▶ Exercise prompt:
In the data below, find the line that contains "-- arithmetic pass" and the line that contains "termination_by n". Copy both, plus every line between them, exactly.
### Data records ###
-- pv_equiv track=rewrite | github.com/wesruedlinger/HackerMan | Programming/StegoEncodeDecode.py | steg_decode_char
-- ===== SOURCE A (Python) =====
-- def steg_decode_char(stego):
--     binList = []
--     msgbit = []
--     for n in stego:
--         binList.append(format(int(n), 'b'))
--     for x in binList:
--         msgbit.append(x[-1])
--     message = chr(int(''.join(msgbit), 2))
--     return message
-- ===== SOURCE B (Python) =====
-- def steg_decode_char(stego):
--     value = 0
--     for n in stego:
--         value = value * 2 + (int(n) & 1)
--     return chr(value)
-- ===== Notes on version B (the rewrite author's own statement) =====
-- stated objective: simpler
-- what changed: Drops the intermediate list of binary strings and the int(...,2) reparse: B accumulates the code point directly in one pass as value = value*2 + (n & 1).
import Mathlib
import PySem

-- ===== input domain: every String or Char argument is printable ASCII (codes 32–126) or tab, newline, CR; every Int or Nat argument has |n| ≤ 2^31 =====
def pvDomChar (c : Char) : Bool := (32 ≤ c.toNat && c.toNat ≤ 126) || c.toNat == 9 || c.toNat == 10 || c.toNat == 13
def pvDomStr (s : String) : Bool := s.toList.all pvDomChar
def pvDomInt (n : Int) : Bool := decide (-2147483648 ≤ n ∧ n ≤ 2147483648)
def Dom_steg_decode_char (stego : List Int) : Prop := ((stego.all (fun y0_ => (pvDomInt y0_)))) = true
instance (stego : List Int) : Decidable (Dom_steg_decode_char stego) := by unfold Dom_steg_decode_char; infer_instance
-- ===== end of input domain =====

-- B replaces A's format-to-binary-string / take-last-char / int(...,2) reparse pipeline by a single
-- arithmetic pass accumulating the code point (objective: simpler).

-- ===== PORT A =====

-- format(n, 'b') for a natural number: most-significant bit first, '0' for 0
def pvBin (n : Nat) : List Char :=
  if h : n < 2 then [Char.ofNat (48 + n)]
  else pvBin (n / 2) ++ [Char.ofNat (48 + n % 2)]
termination_by n
decreasing_by exact Nat.div_lt_self (by omega) (by omega)

-- format(int(n), 'b') : a '-' sign followed by the binary digits of |n|
def pvFmtB (n : Int) : List Char := if n < 0 then '-' :: pvBin n.natAbs else pvBin n.natAbs

-- int(s, 2): none = ValueError (empty string or a non-bit character)
def pvParseBin2? (s : List Char) : Option Int :=
  if s = [] ∨ ¬ (s.all fun c => c == '0' || c == '1') then none
  else some (s.foldl (fun a c => 2 * a + ((c.toNat : Int) - 48)) 0)

def steg_decode_char (stego : List Int) : String :=
  let binList := stego.map pvFmtB
  -- x[-1]: never none, a binary representation is a nonempty string
  let msgbit := binList.map (fun x => (PySem.List.pyGet? x (-1)).getD '0')
  match pvParseBin2? msgbit with
  | none => ""   -- ValueError (only reached for empty stego); excluded by Pre_
  | some v => String.mk [Char.ofNat v.toNat]   -- chr(v); Pre_ guarantees a valid scalar value

-- ===== PORT B =====

-- value = value * 2 + (int(n) & 1), then chr(value)
def steg_decode_char_alt (stego : List Int) : String :=
  String.mk [Char.ofNat (stego.foldl (fun v n => v * 2 + PySem.Int.band n 1) 0).toNat]

-- ===== PRECONDITION & SPEC =====

-- the code point both programs decode: the parity bits of stego read msb-first
def pvCode (stego : List Int) : Int := stego.foldl (fun a n => a * 2 + n % 2) 0

-- Pre_ excludes (i) empty stego, where A raises ValueError (int('', 2)), and (ii) inputs whose
-- decoded code point is a surrogate or ≥ 0x110000: for the latter chr either raises ValueError
-- or yields a lone surrogate, which is not a Unicode scalar value and cannot be a Lean Char.
def Pre_steg_decode_char (stego : List Int) : Prop :=
  stego ≠ [] ∧ (pvCode stego < 0xD800 ∨ 0xE000 ≤ pvCode stego) ∧ pvCode stego < 0x110000
instance (stego : List Int) : Decidable (Pre_steg_decode_char stego) := by
  unfold Pre_steg_decode_char; infer_instance

def pvWitness_steg_decode_char : List Int := [1, 1, 0, 0, 0, 0, 1]

def Spec_steg_decode_char (stego : List Int) (out : String) : Prop := out = steg_decode_char_alt stego
instance (stego : List Int) (out : String) : Decidable (Spec_steg_decode_char stego out) := by
  unfold Spec_steg_decode_char; infer_instance

-- ===== CLAIM (what is proved, stated in full; the proofs are below) =====
def Claim_equal_steg_decode_char : Prop := ∀ (stego : List Int), Dom_steg_decode_char stego → Pre_steg_decode_char stego → Spec_steg_decode_char stego (steg_decode_char stego)

-- ===== LEMMAS AND PROOFS =====

theorem pvBin_ne_nil (n : Nat) : pvBin n ≠ [] := by
  unfold pvBin; split <;> simp

theorem pvBin_getLast? (n : Nat) :
    (pvBin n).getLast? = some (Char.ofNat (48 + n % 2)) := by
  unfold pvBin; split
  · rename_i h; rw [Nat.mod_eq_of_lt h]; rfl
  · simp

-- the char A appends to msgbit for the element n
theorem getLast?_cons_ne_nil {α : Type} (a : α) (l : List α) (h : l ≠ []) :
    (a :: l).getLast? = l.getLast? := by
  cases l with
  | nil => exact absurd rfl h
  | cons b t => exact List.getLast?_cons_cons

theorem pvFmtB_last (n : Int) :
    (PySem.List.pyGet? (pvFmtB n) (-1)).getD '0' = Char.ofNat (48 + n.natAbs % 2) := by
  rw [PySem.List.pyGet?_neg_one]
  unfold pvFmtB; split
  · rw [getLast?_cons_ne_nil _ _ (pvBin_ne_nil _), pvBin_getLast?]; rfl
  · rw [pvBin_getLast?]; rfl

theorem pvFmtB_last_cases (n : Int) :
    (PySem.List.pyGet? (pvFmtB n) (-1)).getD '0' = if n % 2 = 0 then '0' else '1' := by
  rw [pvFmtB_last]
  have h : n.natAbs % 2 = (n % 2).toNat := by omega
  rcases Nat.mod_two_eq_zero_or_one n.natAbs with h2 | h2 <;> rw [h2] <;>
    simp only [h2] at h <;> [skip; skip] <;> split <;> first | rfl | omega

-- the joined bit string parses to pvCode (accumulator-generalised induction)
theorem parse_fold_eq (stego : List Int) (acc : Int) :
    (stego.map (fun n : Int => if n % 2 = 0 then '0' else '1')).foldl
        (fun a c => 2 * a + ((c.toNat : Int) - 48)) acc
      = stego.foldl (fun a n => a * 2 + n % 2) acc := by
  induction stego generalizing acc with
  | nil => rfl
  | cons n tl ih =>
      simp only [List.map_cons, List.foldl_cons]
      rw [ih]
      congr 1
      rcases Int.emod_two_eq_zero_or_one n with h | h <;> rw [h] <;> simp <;> ring

-- every extracted bit character is '0' or '1'
theorem msgbit_all_bits (stego : List Int) :
    (stego.map (fun n : Int => if n % 2 = 0 then '0' else '1')).all
      (fun c => c == '0' || c == '1') = true := by
  simp only [List.all_map, List.all_eq_true]
  intro n _
  by_cases h : n % 2 = 0 <;> simp [h, show ¬ n % 2 = 0 → n % 2 = 1 from by omega]

theorem alt_fold_eq (stego : List Int) (acc : Int) :
    stego.foldl (fun v n => v * 2 + PySem.Int.band n 1) acc
      = stego.foldl (fun a n => a * 2 + n % 2) acc := by
  induction stego generalizing acc with
  | nil => rfl
  | cons n tl ih =>
      simp only [List.foldl_cons]
      rw [PySem.Int.band_one, PySem.Int.mod_eq_emod_of_pos (by norm_num), ih]

-- ===== VERDICT (by name: the statement is the Claim_ definition above) =====
theorem steg_decode_char_spec : Claim_equal_steg_decode_char := by
  intro stego _ hpre
  obtain ⟨hne, _, _⟩ := hpre
  unfold Spec_steg_decode_char steg_decode_char steg_decode_char_alt
  simp only [List.map_map]
  rw [show ((fun x => (PySem.List.pyGet? x (-1)).getD '0') ∘ pvFmtB)
        = (fun n : Int => if n % 2 = 0 then '0' else '1') from funext pvFmtB_last_cases]
  have hnil : stego.map (fun n : Int => if n % 2 = 0 then '0' else '1') ≠ [] := by
    simpa using hne
  unfold pvParseBin2?
  rw [if_neg (by
    rintro (h | h)
    · exact hnil h
    · exact h (msgbit_all_bits stego))]
  rw [parse_fold_eq, alt_fold_eq]
-- pv_equiv track=rewrite | github.com/francoferrerv/Mercado-Libre-Challenge | Minesweeper.py | count_neighbouring_mines
-- ===== SOURCE A (Python) =====
-- def count_neighbouring_mines(original_data):
--
--     if not original_data or not any(original_data):
--         raise ValueError("Input original_data cannot be None or empty")
--
--     rows, columns = len(original_data), len(original_data[0])
--     new_data = [[0] * columns for _ in range(rows)]
--
--     for row in range(rows):
--         for column in range(columns):
--             if original_data[row][column] == 1:
--                 new_data[row][column] = 9
--
--             elif original_data[row][column] == 0:
--                 count = 0
--                 for i in range(-1, 2):
--                     for j in range(-1, 2):
--                         if (0 <= row + i < rows) and (0 <= column + j < columns) and (original_data[row + i][column + j] == 1):
--                             count += 1
--                 new_data[row][column] = count
--
--     return new_data
-- ===== SOURCE B (Python) =====
-- def count_neighbouring_mines(original_data):
--
--     if not original_data or not any(original_data):
--         raise ValueError("Input original_data cannot be None or empty")
--
--     rows, columns = len(original_data), len(original_data[0])
--
--     # pass 1: per-row horizontal sums of mine indicators over a 3-wide window
--     h = []
--     for row in original_data:
--         ind = [1 if row[c] == 1 else 0 for c in range(columns)]
--         h.append([sum(ind[max(c - 1, 0):c + 2]) for c in range(columns)])
--
--     # pass 2: combine the (up to) three adjacent horizontal-sum rows per cell
--     return [[9 if original_data[r][c] == 1
--              else sum(h[i][c] for i in range(max(r - 1, 0), min(r + 1, rows - 1) + 1))
--              if original_data[r][c] == 0 else 0
--              for c in range(columns)]
--             for r in range(rows)]
-- ===== Notes on version B (the rewrite author's own statement) =====
-- stated objective: alternative
-- what changed: Replaces A's per-cell 3x3 nested neighbour scan by a separable two-pass convolution: one pass builds per-row 3-wide horizontal window sums of the mine indicators, a second pass obtains each cell's count by adding the (up to) three precomputed horizontal sums above/at/below it.
import Mathlib
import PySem

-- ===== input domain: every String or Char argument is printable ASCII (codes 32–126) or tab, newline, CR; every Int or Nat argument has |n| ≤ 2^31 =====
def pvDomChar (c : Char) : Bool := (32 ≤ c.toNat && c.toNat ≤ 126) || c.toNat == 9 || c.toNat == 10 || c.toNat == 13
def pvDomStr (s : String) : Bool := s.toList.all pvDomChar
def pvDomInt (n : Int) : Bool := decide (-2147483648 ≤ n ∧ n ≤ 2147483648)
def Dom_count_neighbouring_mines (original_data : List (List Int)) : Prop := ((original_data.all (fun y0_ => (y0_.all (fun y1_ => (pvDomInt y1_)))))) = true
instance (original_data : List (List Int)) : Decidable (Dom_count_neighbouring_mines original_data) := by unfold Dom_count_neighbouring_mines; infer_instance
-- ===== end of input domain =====

-- B replaces A's per-cell 3×3 scan by a separable two-pass scheme (per-row horizontal
-- window sums, then per-cell sums of up to three precomputed rows): objective 'alternative'.

-- ===== PORT A =====
-- original_data[r][c] (in range wherever A reads under Pre_)
def pvCell (d : List (List Int)) (r c : Int) : Int :=
  PySem.List.pyGetD (PySem.List.pyGetD d r []) c 0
###
▶ Your solution:
-- arithmetic pass accumulating the code point (objective: simpler).

-- ===== PORT A =====

-- format(n, 'b') for a natural number: most-significant bit first, '0' for 0
def pvBin (n : Nat) : List Char :=
  if h : n < 2 then [Char.ofNat (48 + n)]
  else pvBin (n / 2) ++ [Char.ofNat (48 + n % 2)]
termination_by n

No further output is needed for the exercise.